Cryptocurrencies, or as the IRS calls them, “virtual currencies,” are taking the world by storm. More and more investors are eagerly seeking to capitalize on the volatility of the crypto market and make a return on their investment. That said, investors need to be wary of federal agency approaches concerning crypto investments as well as whether their activities trigger any crypto tax reporting obligations. 

5 Tax Tips for Investors in Cryptocurrencies 

  1. Investors need to be well versed on the history of IRS guidance and releases on virtual currencies.

IRS guidance on “virtual currencies” dates back to 2014. In 2014, the IRS released its Notice 2014-21, which clearly asserts that virtual currency transactions will be treated as property for federal income tax purposes. When defining the purpose of virtual currency, this Notice describes a virtual currency as a digital representation of value that can one or more of the following purposes: (1) medium of exchange; (2) unit of account; and (3) store of value.

When the IRS started to realize that the nation was facing a significant underreporting problem concerning virtual currencies, it issued a reminder bulletin to U.S. taxpayers in 2018. This bulletin urged taxpayers to report their virtual currency transactions or be subject to criminal charges. In 2019, the IRS issued the release, IR-2019-132, where it noted how the agency had sent out over 10,000 letters to taxpayers for failing to report all their virtual currency transactions or for inaccurately reporting such information. Finally, starting in the tax year 2019, the IRS added a very specific question to Form 1040: “At any time during [the taxable year], did you receive, sell, send, exchange or otherwise acquire any financial interest in any virtual currency?”

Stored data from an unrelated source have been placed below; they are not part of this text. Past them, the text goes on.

-- pv_equiv track=rewrite | github.com/penguinic77/gics_linebot | src/utilities.py | is_str_close
-- ===== SOURCE A (Python) =====
-- def is_str_close(a):
--     lista = []
--     flag = True
--     num = 0
--     if a.find("{") == -1 or a.find("}") == -1:
--         return False
--     for i in a:
--         if num == 1:  # 若找到一組括號後還有字元則非法
--             return False
--         if i == "{":
--             lista.append(i)
--         elif i == "}":
--             if len(lista) == 0 or lista.pop() != "{" or num > 1:
--                 return False
--             else:
--                 num += 1
--     if len(lista) != 0:
--         flag = False
--     return flag
-- ===== SOURCE B (Python) =====
-- def is_str_close(a):
--     return a.endswith("}") and a.count("{") == 1 and a.count("}") == 1
-- ===== Notes on version B (the rewrite author's own statement) =====
-- stated objective: simpler
-- what changed: Replaced A's stack-simulation loop with early returns by a closed-form test: the string ends with '}' and contains exactly one '{' and exactly one '}'.
import Mathlib
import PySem

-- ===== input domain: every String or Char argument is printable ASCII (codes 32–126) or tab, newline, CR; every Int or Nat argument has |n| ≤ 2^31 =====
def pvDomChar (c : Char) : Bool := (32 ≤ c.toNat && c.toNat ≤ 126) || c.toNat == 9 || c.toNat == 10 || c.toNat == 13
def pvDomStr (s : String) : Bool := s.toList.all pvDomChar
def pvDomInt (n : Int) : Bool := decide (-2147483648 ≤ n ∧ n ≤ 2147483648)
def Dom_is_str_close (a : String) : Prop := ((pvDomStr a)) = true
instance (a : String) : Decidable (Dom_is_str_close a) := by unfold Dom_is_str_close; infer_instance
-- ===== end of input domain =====

-- B replaces A's stack-simulation loop by a closed-form test: the string ends with '}'
-- and contains exactly one '{' and exactly one '}' (objective: simpler).


-- ===== PORT A =====
-- the for-loop of A: state is (lista, num); early 'return False' is a false result
def isStrCloseLoop : List Char → List Char → Int → Bool
  | [], lista, _ =>
      -- after the loop: if len(lista) != 0: flag = False; return flag
      if lista.length ≠ 0 then false else true
  | i :: rest, lista, num =>
      if num == 1 then false
      else if i == '{' then isStrCloseLoop rest (lista ++ [i]) num
      else if i == '}' then
        -- if len(lista) == 0 or lista.pop() != "{" or num > 1: return False  else: num += 1
        if lista.length == 0 then false
        else
          match PySem.List.pop? lista (-1) with
          | none => false  -- unreachable: lista is nonempty here
          | some (popped, lista') =>
              if popped != '{' || decide (num > 1) then false
              else isStrCloseLoop rest lista' (num + 1)
      else isStrCloseLoop rest lista num

def is_str_close (a : String) : Bool :=
  if PySem.Str.find a "{" == -1 || PySem.Str.find a "}" == -1 then false
  else isStrCloseLoop a.toList [] 0

-- ===== PORT B =====
def is_str_close_alt (a : String) : Bool :=
  PySem.Str.endswith a "}" && PySem.Str.count a "{" == 1 && PySem.Str.count a "}" == 1

-- ===== PRECONDITION & SPEC =====
def Spec_is_str_close (a : String) (out : Bool) : Prop := out = is_str_close_alt a
instance (a : String) (out : Bool) : Decidable (Spec_is_str_close a out) := by unfold Spec_is_str_close; infer_instance

-- ===== CLAIM (what is proved, stated in full; the proofs are below) =====
def Claim_equal_is_str_close : Prop := ∀ (a : String), Dom_is_str_close a → Spec_is_str_close a (is_str_close a)

-- ===== LEMMAS AND PROOFS =====

theorem getLast?_cons_ne {α : Type} (x : α) (l : List α) (h : l ≠ []) :
    (x :: l).getLast? = l.getLast? := by
  cases l with
  | nil => simp at h
  | cons b t => simp [List.getLast?_cons_cons]

-- Chars.count with a single-character needle is List.count
theorem countGo_singleton (c : Char) (l : List Char) (acc fuel : Nat) (h : l.length <= fuel) :
    PySem.Chars.count.go [c] fuel l acc = acc + l.count c := by
  induction l generalizing acc fuel with
  | nil => cases fuel <;> simp [PySem.Chars.count.go]
  | cons x t ih =>
      cases fuel with
      | zero => simp at h
      | succ f =>
        simp only [List.length_cons, Nat.succ_le_succ_iff] at h
        by_cases hx : c = x
        · subst hx
          simp [PySem.Chars.count.go, List.isPrefixOf, ih _ _ h]
          omega
        · simp [PySem.Chars.count.go, List.isPrefixOf, Ne.symm hx, hx, ih _ _ h]

theorem count_singleton (c : Char) (l : List Char) :
    PySem.Chars.count l [c] = l.count c := by
  simp [PySem.Chars.count, countGo_singleton c l 0 l.length le_rfl]

-- loop of A with num = 1: any remaining character returns False, else flag = stack empty
theorem loopA_one (l stack : List Char) :
    isStrCloseLoop l stack 1 = true ↔ l = [] ∧ stack.length = 0 := by
  cases l <;> simp [isStrCloseLoop]

-- characterisation of A's loop with num = 0 over a stack of k opening braces
theorem loopA_zero (l : List Char) (k : Nat) :
    isStrCloseLoop l (List.replicate k '{') 0 = true ↔
      (l.count '}' = 0 ∧ l.count '{' = 0 ∧ k = 0) ∨
      (l.count '}' = 1 ∧ l.count '{' + k = 1 ∧ l.getLast? = some '}') := by
  induction l generalizing k with
  | nil => simp [isStrCloseLoop]
  | cons c rest ih =>
      by_cases hc1 : c = '{'
      · subst hc1
        have hstep : isStrCloseLoop ('{' :: rest) (List.replicate k '{') 0
            = isStrCloseLoop rest (List.replicate (k + 1) '{') 0 := by
          simp [isStrCloseLoop, ← List.replicate_succ' (n := k)]
        rw [hstep, ih (k + 1)]
        rcases eq_or_ne rest [] with hr | hr
        · subst hr; simp
        · rw [getLast?_cons_ne _ _ hr]
          simp
          omega
      · by_cases hc2 : c = '}'
        · subst hc2
          cases k with
          | zero =>
              have hstep : isStrCloseLoop ('}' :: rest) (List.replicate 0 '{') 0 = false := by
                simp [isStrCloseLoop]
              rw [hstep]
              rcases eq_or_ne rest [] with hr | hr
              · subst hr; simp
              · rw [getLast?_cons_ne _ _ hr]
                simp only [Bool.false_eq_true, false_iff, List.count_cons]
                rintro (⟨h1, -⟩ | ⟨h1, -, h3⟩)
                · simp at h1
                · have : '}' ∈ rest := List.mem_of_getLast? h3
                  have := List.count_pos_iff.mpr this
                  simp at h1; omega
          | succ k' =>
              have hpop : PySem.List.pop? (List.replicate (k' + 1) '{') (-1)
                  = some ('{', List.replicate k' '{') := by
                rw [List.replicate_succ' (n := k')]
                exact PySem.List.pop?_last _ _
              have hstep : isStrCloseLoop ('}' :: rest) (List.replicate (k' + 1) '{') 0
                  = isStrCloseLoop rest (List.replicate k' '{') 1 := by
                simp [isStrCloseLoop, hpop]
              rw [hstep, loopA_one]
              rcases eq_or_ne rest [] with hr | hr
              · subst hr; simp
              · rw [getLast?_cons_ne _ _ hr]
                simp only [List.count_cons, hr, false_and, false_iff, List.length_replicate]
                rintro (⟨h1, -⟩ | ⟨h1, -, h3⟩)
                · simp at h1
                · have : '}' ∈ rest := List.mem_of_getLast? h3
                  have := List.count_pos_iff.mpr this
                  simp at h1; omega
        · have hstep : isStrCloseLoop (c :: rest) (List.replicate k '{') 0
              = isStrCloseLoop rest (List.replicate k '{') 0 := by
            simp [isStrCloseLoop, hc1, hc2]
          rw [hstep, ih k]
          rcases eq_or_ne rest [] with hr | hr
          · subst hr; simp [hc1, hc2]
          · rw [getLast?_cons_ne _ _ hr]
            simp [hc1, hc2]

theorem endswith_singleton (l : List Char) (c : Char) :
    PySem.Chars.endswith l [c] = true ↔ l.getLast? = some c := by
  rw [PySem.Chars.endswith_iff, List.getLast?_eq_some_iff]
  constructor
  · rintro ⟨t, rfl⟩; exact ⟨t, rfl⟩
  · rintro ⟨t, rfl⟩; exact ⟨t, rfl⟩

theorem find_singleton_eq_neg_one (l : List Char) (c : Char) :
    PySem.Chars.find l [c] = -1 ↔ c ∉ l := by
  rw [PySem.Chars.find_eq_neg_one_iff, List.singleton_infix_iff]

-- the whole equivalence, stated over the character list
theorem main_list (l : List Char) :
    (if (PySem.Chars.find l ['{'] == -1 || PySem.Chars.find l ['}'] == -1) then false
       else isStrCloseLoop l [] 0)
    = (PySem.Chars.endswith l ['}'] && l.count '{' == 1 && l.count '}' == 1) := by
  rw [Bool.eq_iff_iff]
  by_cases hguard : PySem.Chars.find l ['{'] = -1 ∨ PySem.Chars.find l ['}'] = -1
  · have hg : (PySem.Chars.find l ['{'] == -1 || PySem.Chars.find l ['}'] == -1) = true := by
      rcases hguard with h | h <;> simp [h]
    rw [if_pos hg]
    simp only [Bool.false_eq_true, false_iff, Bool.and_eq_true, beq_iff_eq, not_and]
    rintro ⟨-, h1⟩ h2
    rcases hguard with h | h <;> rw [find_singleton_eq_neg_one] at h
    · rw [List.count_eq_zero_of_not_mem h] at h1; omega
    · rw [List.count_eq_zero_of_not_mem h] at h2; omega
  · have hg : (PySem.Chars.find l ['{'] == -1 || PySem.Chars.find l ['}'] == -1) = false := by
      rw [not_or] at hguard
      simp [hguard.1, hguard.2]
    rw [if_neg (by simp [hg])]
    rw [not_or] at hguard
    have hmemc : '}' ∈ l := by
      by_contra hm
      exact hguard.2 ((find_singleton_eq_neg_one _ _).mpr hm)
    have hpos := List.count_pos_iff.mpr hmemc
    have hx : isStrCloseLoop l [] 0 = true ↔
        (l.count '}' = 0 ∧ l.count '{' = 0) ∨
        (l.count '}' = 1 ∧ l.count '{' = 1 ∧ l.getLast? = some '}') := by
      simpa using loopA_zero l 0
    rw [hx, Bool.and_eq_true, Bool.and_eq_true, beq_iff_eq, beq_iff_eq, endswith_singleton]
    constructor
    · rintro (⟨h1, -⟩ | ⟨h1, h2, h3⟩)
      · omega
      · exact ⟨⟨h3, h2⟩, h1⟩
    · rintro ⟨⟨h3, h1⟩, h2⟩
      exact Or.inr ⟨h2, h1, h3⟩

-- ===== VERDICT (by name: the statement is the Claim_ definition above) =====
theorem is_str_close_spec : Claim_equal_is_str_close := by
  intro a _
  unfold Spec_is_str_close is_str_close is_str_close_alt
  have e1 : ("{" : String).toList = ['{'] := rfl
  have e2 : ("}" : String).toList = ['}'] := rfl
  rw [PySem.Str.find_eq, PySem.Str.find_eq, PySem.Str.endswith_eq, PySem.Str.count_eq,
    PySem.Str.count_eq, e1, e2, count_singleton, count_singleton]
  exact main_list a.toList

  1. Various cryptocurrency transactions trigger tax reporting requirements, sometimes both at the time of receipt and the time of sale or disposition. 

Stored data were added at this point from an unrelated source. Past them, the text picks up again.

-- ===== VERDICT (by name: the statement is the Claim_ definition above) =====
theorem flip2_spec : Claim_equal_flip2 := by
  intro text _
  unfold Spec_flip2 flip2 flip2_alt
  rw [show (fun (s : Int × Int) c =>
      if c = 'y' then (s.1, s.2 + 1)
      else if c = 'x' then (min (s.1 + 1) s.2, s.2)
      else s) = stepB from rfl, foldB_eq]
  set l := text.toList with hl
  obtain ⟨ylen, yval, -⟩ := yLoop_char l l.length (le_refl _)
    (List.replicate (l.length + 1) 0) (by simp) (by simp [List.getD])
  obtain ⟨xlen, xval⟩ := xLoop_char l l.length (le_refl _)
    (List.replicate (l.length + 1) 0) (by simp)
    (by
      intro i hi hil
      have : i = l.length := le_antisymm hil hi
      subst this
      simp [List.getD, List.getElem?_replicate, Nat.lt_succ_self, cX])
  set yL := (List.range l.length).foldl (stepY l) (List.replicate (l.length + 1) 0) with hy
  set xL := ((List.range l.length).reverse).foldl (stepX l) (List.replicate (l.length + 1) 0) with hx
  simp only [← hy, ← hx] at *
  rw [show ((List.range l.length).foldl (fun y i =>
        if l.getD i ' ' = 'y' then y.set (i + 1) (y.getD i 0 + 1)
        else y.set (i + 1) (y.getD i 0)) (List.replicate (l.length + 1) 0)) = yL from rfl]
  rw [show (((List.range l.length).reverse).foldl (fun x i =>
        if l.getD i ' ' = 'x' then x.set i (x.getD (i + 1) 0 + 1)
        else x.set i (x.getD (i + 1) 0)) (List.replicate (l.length + 1) 0)) = xL from rfl]
  rw [xlen]
  have hcong : (List.range (l.length + 1)).foldl (fun best i =>
        let sumPair := xL.getD i 0 + yL.getD i 0
        if sumPair < best then sumPair else best) ((l.length : Int) + 1)
      = (List.range (l.length + 1)).foldl (fun best i => min best (tcost l i))
        ((l.length : Int) + 1) := by
    apply PySem.List.foldl_congr_mem
    intro acc i hi
    have hi' : i ≤ l.length := Nat.lt_succ_iff.mp (List.mem_range.mp hi)
    have hxv := xval i hi'
    have hyv := yval i hi'
    simp only [hxv, hyv]
    rw [show cX (l.drop i) + cY (l.take i) = tcost l i from rfl]
    rw [min_def]
    by_cases h : tcost l i < acc
    · rw [if_pos h, if_neg (by omega)]
    · rw [if_neg h, if_pos (by omega)]
  have hfold : ∀ (L : List Nat) (a : Int),
      L.foldl (fun best i => min best (tcost l i)) a = mins (L.map (tcost l)) a := by
    intro L
    induction L with
    | nil => intro a; rfl
    | cons c L ih => intro a; simp [mins, List.foldl_cons, List.map_cons] at *; exact ih _
  push_cast
  rw [hcong, hfold]
  rfl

Before investing large amounts in cryptocurrency and then exchanging, selling, or disposing of them in the hopes of making a profit, investors need to understand that such actions trigger tax liability and reporting obligations. Depending on the type of cryptocurrency, or “virtual currency” transaction, this could mean creating a taxable event that produces either ordinary income or capital income. In addition to the obvious reporting obligations incurred for selling or exchanging virtual currencies, other activities such as selling or receiving airdrops, income from initial coin offerings (“ICOs”), or mining coins also create tax reporting obligations.

On that note, cryptocurrency mining is a special topic. Crypto mining triggers two taxable events. The first tax event occurs when the taxpayer mines the cryptocurrency, thus receiving a new coin as the reward for being the first to successfully verify the transaction. This is reported as ordinary income. The second tax event occurs when the taxpayer decides to sell, exchange, or otherwise dispose of this cryptocurrency at a later time. This is reported as capital gains or losses and may be short-term or long-term, depending on how long the taxpayer held the cryptocurrency. Lastly, individuals that engage in mining as a business can take the usual business deductions under Section 162 of the IRC

  1. The crypto tax reporting process for crypto investors is both nuanced and dependent on multiple factors such as business type, hobby versus business income, and filing status.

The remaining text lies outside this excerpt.